=== Data shown ===
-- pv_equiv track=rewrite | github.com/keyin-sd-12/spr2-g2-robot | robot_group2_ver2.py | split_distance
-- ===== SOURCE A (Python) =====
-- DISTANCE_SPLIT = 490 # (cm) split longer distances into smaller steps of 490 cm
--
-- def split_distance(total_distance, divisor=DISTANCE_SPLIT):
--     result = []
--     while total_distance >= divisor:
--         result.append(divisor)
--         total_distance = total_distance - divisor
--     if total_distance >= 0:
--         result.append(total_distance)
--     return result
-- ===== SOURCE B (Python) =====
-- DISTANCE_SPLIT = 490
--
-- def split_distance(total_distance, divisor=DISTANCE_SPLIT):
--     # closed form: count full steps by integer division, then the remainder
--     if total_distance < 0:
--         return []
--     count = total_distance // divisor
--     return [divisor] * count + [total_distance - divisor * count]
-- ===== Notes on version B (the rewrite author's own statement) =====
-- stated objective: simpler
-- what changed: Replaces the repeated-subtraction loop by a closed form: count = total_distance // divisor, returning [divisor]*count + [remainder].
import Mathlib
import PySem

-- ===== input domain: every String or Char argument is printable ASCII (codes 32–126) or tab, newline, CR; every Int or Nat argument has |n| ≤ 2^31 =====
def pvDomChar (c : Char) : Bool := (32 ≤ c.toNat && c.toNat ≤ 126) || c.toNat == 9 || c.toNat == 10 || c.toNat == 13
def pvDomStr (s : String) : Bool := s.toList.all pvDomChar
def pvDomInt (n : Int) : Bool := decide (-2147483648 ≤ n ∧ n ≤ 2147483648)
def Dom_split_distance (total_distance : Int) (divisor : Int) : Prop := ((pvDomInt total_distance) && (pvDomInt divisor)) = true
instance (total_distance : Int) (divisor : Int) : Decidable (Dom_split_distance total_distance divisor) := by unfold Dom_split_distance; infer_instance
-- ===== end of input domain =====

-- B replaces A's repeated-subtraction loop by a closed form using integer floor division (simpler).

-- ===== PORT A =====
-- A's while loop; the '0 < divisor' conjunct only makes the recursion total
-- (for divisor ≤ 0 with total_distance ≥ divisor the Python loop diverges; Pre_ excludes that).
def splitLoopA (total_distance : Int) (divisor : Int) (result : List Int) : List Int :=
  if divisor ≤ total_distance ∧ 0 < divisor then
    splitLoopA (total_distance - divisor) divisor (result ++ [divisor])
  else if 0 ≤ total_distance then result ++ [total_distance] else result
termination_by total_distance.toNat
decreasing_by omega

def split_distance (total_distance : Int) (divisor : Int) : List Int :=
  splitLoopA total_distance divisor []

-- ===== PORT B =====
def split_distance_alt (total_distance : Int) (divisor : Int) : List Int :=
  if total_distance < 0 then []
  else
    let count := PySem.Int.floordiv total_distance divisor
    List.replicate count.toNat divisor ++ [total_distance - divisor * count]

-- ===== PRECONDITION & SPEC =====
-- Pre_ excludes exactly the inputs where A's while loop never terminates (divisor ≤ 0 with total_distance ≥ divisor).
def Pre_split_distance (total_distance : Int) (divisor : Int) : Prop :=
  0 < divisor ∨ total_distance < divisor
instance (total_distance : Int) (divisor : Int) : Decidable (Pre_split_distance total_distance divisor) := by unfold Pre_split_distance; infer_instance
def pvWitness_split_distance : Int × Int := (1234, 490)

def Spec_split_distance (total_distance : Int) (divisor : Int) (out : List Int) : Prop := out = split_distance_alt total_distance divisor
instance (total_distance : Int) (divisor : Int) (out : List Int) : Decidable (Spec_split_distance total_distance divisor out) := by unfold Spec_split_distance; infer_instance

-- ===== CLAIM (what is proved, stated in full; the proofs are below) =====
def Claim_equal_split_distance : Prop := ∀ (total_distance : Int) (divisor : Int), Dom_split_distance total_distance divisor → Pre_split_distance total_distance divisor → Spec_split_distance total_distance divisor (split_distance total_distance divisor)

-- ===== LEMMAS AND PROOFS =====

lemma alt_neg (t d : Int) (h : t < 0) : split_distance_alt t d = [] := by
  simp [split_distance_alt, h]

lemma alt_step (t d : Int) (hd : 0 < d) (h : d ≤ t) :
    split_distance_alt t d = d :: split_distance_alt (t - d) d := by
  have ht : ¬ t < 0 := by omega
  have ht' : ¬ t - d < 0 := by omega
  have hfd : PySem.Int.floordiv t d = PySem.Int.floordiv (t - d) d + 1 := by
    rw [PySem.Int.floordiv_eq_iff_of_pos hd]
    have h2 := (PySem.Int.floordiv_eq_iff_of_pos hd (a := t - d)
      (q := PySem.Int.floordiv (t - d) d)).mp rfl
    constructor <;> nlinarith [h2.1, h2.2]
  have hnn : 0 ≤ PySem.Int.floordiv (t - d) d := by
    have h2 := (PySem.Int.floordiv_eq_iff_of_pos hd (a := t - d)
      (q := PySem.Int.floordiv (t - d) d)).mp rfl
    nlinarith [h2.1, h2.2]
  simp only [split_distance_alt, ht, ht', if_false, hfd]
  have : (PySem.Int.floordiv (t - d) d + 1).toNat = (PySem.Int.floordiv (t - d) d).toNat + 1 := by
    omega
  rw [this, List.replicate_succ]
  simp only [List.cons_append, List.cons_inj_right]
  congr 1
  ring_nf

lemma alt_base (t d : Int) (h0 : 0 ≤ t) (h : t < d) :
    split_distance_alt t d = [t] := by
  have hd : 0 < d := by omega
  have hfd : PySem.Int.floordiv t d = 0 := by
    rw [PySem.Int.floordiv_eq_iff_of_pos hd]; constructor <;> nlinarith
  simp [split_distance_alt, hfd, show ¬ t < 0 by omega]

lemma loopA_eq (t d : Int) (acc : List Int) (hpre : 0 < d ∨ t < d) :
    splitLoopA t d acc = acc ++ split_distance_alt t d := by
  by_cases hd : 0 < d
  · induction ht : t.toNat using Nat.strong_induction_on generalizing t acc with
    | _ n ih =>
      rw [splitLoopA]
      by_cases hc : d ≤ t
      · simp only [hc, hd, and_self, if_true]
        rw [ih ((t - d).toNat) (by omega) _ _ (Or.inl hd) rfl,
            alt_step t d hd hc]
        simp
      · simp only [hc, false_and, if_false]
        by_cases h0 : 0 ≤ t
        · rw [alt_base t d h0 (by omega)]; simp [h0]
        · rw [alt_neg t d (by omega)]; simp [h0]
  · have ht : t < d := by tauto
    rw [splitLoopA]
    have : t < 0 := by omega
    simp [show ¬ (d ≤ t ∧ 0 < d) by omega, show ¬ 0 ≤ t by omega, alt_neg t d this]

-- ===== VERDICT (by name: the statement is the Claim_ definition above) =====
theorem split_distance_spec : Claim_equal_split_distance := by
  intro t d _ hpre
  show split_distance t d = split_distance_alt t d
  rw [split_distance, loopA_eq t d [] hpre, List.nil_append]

...

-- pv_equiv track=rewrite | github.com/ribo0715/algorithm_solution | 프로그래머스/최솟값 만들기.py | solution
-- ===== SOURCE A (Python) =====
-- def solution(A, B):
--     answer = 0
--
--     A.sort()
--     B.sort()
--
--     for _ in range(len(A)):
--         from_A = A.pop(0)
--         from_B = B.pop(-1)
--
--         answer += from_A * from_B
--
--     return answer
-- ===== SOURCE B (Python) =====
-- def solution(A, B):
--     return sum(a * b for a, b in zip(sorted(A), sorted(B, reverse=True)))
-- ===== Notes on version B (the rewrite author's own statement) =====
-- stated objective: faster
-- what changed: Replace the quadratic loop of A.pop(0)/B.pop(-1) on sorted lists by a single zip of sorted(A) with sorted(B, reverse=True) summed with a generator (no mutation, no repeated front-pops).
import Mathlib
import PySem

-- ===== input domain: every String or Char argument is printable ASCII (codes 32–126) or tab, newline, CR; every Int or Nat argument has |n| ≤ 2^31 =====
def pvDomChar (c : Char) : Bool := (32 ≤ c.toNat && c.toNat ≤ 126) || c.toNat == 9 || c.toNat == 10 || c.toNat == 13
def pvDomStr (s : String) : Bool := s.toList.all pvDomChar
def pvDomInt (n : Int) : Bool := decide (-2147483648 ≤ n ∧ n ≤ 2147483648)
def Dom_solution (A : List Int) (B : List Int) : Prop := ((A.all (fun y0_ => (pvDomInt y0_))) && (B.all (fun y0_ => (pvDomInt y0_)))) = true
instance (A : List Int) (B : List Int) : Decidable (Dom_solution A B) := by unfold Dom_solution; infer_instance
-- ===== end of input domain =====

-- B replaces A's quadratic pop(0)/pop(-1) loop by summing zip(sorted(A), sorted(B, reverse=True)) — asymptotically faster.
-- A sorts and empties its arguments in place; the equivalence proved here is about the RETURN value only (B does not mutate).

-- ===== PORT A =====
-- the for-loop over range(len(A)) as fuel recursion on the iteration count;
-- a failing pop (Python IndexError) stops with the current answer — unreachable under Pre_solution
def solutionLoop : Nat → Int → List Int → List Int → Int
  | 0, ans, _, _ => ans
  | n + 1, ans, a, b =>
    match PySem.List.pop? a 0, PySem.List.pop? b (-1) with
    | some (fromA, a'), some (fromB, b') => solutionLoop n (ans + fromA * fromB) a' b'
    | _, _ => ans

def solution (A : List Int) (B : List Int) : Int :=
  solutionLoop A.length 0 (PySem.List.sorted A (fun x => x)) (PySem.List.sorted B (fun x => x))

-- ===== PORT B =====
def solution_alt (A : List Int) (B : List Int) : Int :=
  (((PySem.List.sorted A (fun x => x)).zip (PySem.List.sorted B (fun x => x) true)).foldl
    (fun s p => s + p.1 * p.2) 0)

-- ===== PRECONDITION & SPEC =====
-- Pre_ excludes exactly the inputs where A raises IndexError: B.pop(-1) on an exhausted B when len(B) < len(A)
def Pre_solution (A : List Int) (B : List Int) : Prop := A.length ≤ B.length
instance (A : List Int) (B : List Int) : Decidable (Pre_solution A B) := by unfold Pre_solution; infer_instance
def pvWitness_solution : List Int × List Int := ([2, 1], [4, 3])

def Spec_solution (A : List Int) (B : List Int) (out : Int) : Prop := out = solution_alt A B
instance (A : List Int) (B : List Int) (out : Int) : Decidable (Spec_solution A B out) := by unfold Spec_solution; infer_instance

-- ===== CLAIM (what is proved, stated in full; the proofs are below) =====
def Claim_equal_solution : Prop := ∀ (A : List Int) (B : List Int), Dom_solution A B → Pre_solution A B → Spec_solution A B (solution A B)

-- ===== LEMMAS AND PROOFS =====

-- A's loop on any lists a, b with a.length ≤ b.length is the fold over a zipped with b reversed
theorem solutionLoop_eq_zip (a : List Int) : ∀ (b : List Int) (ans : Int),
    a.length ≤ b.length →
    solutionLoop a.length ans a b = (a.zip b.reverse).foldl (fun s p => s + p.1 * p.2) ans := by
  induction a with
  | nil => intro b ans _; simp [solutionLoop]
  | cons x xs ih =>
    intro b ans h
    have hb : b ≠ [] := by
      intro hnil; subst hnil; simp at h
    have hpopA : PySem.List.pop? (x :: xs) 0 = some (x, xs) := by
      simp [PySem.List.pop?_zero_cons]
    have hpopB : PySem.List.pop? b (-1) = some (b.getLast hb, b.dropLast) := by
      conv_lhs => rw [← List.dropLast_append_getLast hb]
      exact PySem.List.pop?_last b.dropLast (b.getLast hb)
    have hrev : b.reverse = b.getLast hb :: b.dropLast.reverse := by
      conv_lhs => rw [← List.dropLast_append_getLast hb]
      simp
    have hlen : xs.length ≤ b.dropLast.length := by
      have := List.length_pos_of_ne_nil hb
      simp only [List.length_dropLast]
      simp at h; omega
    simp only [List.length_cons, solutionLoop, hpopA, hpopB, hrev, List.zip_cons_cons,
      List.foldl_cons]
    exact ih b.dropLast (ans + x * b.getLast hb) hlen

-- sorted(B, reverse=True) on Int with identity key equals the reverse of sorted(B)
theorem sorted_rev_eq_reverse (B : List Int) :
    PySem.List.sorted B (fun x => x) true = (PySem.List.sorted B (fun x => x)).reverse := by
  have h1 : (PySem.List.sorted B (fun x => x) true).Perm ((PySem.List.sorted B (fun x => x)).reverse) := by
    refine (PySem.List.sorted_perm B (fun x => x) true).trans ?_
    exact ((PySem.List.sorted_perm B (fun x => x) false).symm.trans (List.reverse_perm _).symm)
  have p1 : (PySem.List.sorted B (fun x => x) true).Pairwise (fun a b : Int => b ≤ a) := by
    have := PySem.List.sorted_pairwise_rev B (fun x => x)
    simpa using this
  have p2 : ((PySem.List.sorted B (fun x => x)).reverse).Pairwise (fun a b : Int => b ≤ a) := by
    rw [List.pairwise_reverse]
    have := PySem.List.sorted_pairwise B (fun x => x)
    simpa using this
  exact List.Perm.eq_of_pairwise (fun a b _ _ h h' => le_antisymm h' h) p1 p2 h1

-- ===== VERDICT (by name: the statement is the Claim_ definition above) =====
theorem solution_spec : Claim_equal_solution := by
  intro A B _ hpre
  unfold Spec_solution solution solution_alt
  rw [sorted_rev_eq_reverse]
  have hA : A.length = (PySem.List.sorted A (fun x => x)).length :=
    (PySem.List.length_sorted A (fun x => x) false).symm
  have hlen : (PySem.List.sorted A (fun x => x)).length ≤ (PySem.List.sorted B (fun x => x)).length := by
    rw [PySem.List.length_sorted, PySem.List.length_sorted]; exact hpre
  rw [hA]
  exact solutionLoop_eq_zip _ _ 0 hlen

=== Task objective ===
Write out every line from the entries where "track" appears.

=== Response box ===
-- pv_equiv track=rewrite | github.com/keyin-sd-12/spr2-g2-robot | robot_group2_ver2.py | split_distance
-- pv_equiv track=rewrite | github.com/ribo0715/algorithm_solution | 프로그래머스/최솟값 만들기.py | solution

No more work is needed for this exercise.